● **Study material**:

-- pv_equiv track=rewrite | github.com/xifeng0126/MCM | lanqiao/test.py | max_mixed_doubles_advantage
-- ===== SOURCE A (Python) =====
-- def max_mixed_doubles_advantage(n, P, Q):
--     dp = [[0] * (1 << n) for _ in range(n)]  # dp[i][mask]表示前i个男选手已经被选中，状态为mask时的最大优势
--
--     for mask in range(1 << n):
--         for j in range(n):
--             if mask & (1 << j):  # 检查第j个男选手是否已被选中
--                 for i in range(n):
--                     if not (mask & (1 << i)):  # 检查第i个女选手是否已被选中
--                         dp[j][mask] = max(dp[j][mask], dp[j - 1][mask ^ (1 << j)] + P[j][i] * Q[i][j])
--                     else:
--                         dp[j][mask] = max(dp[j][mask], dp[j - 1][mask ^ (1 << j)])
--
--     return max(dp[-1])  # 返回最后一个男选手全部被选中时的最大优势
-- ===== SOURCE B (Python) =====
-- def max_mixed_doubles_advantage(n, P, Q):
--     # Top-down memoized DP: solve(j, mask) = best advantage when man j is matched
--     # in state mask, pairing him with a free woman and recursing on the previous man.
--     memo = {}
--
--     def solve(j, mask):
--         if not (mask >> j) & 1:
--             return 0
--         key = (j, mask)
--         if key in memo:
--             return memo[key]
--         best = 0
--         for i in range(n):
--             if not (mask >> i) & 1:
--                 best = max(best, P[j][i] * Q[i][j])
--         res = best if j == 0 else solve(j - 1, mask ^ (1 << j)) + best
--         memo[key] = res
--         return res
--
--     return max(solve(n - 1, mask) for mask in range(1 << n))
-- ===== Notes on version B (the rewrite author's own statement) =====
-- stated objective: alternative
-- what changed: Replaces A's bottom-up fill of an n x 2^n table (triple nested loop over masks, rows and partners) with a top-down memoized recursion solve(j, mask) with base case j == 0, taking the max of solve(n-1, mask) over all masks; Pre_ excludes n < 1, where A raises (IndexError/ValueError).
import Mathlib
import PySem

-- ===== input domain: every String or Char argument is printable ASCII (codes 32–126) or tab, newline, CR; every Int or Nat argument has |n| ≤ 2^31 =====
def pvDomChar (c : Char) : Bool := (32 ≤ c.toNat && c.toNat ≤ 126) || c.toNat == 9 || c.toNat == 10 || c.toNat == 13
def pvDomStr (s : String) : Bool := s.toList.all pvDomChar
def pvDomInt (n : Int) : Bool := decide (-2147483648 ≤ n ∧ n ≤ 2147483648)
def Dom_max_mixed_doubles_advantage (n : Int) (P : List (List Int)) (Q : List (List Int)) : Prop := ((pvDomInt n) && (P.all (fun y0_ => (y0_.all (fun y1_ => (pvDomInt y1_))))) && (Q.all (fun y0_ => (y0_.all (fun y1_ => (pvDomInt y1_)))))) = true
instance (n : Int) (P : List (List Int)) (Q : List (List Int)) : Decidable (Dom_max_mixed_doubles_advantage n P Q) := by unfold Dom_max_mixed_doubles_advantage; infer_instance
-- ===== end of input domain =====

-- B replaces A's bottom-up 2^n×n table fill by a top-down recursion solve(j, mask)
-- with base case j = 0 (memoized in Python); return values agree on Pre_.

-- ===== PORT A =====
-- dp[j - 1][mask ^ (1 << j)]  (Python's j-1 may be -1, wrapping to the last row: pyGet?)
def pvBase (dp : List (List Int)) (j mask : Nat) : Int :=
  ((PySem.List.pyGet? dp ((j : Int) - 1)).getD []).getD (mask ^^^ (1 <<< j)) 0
* * *
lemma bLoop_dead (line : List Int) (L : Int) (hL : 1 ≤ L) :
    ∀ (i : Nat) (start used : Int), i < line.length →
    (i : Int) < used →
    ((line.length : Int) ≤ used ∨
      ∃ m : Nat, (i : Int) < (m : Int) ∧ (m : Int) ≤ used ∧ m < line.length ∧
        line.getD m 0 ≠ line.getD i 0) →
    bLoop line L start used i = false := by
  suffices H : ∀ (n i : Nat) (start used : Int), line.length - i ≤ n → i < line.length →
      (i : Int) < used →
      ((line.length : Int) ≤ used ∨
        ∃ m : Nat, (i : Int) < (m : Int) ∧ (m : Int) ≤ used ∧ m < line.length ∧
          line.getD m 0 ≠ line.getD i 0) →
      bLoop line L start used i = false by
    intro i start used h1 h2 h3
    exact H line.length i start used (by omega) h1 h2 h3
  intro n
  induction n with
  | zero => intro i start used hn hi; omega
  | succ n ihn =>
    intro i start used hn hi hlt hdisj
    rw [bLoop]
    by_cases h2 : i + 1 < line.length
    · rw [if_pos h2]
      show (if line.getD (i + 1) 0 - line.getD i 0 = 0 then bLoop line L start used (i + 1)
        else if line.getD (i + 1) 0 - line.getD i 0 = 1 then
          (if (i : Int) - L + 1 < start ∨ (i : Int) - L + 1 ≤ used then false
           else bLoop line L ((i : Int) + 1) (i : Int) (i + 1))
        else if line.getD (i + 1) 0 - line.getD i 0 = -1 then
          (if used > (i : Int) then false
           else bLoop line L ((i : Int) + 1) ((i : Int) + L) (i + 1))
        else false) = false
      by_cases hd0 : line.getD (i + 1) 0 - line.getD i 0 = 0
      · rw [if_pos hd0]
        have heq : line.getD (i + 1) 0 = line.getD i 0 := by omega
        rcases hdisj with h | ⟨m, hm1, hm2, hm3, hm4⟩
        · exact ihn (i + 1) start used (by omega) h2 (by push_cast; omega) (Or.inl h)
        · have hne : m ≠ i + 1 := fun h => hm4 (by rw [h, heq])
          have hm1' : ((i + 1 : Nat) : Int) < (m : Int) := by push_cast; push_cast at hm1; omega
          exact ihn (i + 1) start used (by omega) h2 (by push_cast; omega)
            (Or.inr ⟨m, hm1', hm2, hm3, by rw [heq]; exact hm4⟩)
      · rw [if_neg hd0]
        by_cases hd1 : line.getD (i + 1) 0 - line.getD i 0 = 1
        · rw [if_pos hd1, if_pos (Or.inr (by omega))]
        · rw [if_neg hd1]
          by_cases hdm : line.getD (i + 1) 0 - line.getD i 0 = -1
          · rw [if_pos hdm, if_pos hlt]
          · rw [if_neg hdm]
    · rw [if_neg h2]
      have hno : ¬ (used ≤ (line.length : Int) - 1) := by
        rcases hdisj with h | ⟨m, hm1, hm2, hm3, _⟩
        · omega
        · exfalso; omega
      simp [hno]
--
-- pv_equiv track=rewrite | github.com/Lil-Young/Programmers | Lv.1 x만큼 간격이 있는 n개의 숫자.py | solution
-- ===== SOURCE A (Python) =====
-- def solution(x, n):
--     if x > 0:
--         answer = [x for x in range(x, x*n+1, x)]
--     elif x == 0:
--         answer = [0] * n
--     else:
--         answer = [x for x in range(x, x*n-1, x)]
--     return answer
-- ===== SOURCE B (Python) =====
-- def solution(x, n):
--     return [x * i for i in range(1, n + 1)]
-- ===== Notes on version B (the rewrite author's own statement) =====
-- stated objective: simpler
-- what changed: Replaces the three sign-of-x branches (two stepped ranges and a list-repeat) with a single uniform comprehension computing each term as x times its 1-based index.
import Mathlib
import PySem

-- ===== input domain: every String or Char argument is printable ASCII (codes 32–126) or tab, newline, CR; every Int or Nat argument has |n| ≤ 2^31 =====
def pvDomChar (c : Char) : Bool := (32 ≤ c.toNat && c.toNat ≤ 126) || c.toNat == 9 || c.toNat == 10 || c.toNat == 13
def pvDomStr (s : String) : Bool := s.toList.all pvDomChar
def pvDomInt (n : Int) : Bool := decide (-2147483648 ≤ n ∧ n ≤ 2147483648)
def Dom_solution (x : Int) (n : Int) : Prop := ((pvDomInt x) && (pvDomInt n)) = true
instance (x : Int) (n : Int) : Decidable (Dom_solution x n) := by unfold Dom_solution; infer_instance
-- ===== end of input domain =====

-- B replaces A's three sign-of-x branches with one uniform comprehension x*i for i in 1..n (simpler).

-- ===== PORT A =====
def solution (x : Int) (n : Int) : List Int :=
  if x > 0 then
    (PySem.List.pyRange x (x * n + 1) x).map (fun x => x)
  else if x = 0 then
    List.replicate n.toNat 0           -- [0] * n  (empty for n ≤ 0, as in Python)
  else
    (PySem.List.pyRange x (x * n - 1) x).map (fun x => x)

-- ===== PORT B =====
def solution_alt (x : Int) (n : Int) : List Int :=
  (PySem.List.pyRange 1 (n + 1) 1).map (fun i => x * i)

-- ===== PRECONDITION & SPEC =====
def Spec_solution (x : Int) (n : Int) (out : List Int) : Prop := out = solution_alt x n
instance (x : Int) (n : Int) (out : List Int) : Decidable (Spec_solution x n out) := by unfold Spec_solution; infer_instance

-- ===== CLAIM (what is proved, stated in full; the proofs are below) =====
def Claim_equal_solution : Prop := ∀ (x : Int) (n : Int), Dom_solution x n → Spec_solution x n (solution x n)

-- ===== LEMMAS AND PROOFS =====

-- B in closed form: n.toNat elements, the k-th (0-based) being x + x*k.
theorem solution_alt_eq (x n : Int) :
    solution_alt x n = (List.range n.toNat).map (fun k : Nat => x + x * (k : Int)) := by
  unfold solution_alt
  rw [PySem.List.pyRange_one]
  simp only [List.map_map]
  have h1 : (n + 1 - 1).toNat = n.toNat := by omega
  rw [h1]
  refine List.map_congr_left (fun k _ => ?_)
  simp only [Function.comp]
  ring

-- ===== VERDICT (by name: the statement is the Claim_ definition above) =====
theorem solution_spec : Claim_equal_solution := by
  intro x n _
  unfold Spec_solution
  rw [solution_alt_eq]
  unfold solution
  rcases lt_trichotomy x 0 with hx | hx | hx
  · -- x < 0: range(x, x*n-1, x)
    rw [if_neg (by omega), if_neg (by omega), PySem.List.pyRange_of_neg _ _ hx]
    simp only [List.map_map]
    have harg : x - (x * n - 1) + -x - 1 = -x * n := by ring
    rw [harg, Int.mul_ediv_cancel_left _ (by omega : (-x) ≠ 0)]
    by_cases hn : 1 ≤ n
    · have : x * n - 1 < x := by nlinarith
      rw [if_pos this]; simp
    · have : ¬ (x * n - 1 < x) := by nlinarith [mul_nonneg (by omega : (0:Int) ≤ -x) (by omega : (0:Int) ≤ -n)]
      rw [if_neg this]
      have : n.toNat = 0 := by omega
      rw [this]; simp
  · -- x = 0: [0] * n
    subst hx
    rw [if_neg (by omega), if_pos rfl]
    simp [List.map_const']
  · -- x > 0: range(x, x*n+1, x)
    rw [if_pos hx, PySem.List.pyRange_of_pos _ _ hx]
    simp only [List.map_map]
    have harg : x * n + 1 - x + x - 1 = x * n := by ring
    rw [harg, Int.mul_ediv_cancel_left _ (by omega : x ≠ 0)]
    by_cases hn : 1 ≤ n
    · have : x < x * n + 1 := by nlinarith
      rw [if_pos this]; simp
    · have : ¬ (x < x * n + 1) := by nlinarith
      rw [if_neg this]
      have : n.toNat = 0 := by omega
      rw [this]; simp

● **Directions**:
All that is needed is the exact run of lines above from the line containing "range(1 << n))" through the line containing "-- stated objective: alternative", both of them included.

● **Result for this task**:
--     return max(solve(n - 1, mask) for mask in range(1 << n))
-- ===== Notes on version B (the rewrite author's own statement) =====
-- stated objective: alternative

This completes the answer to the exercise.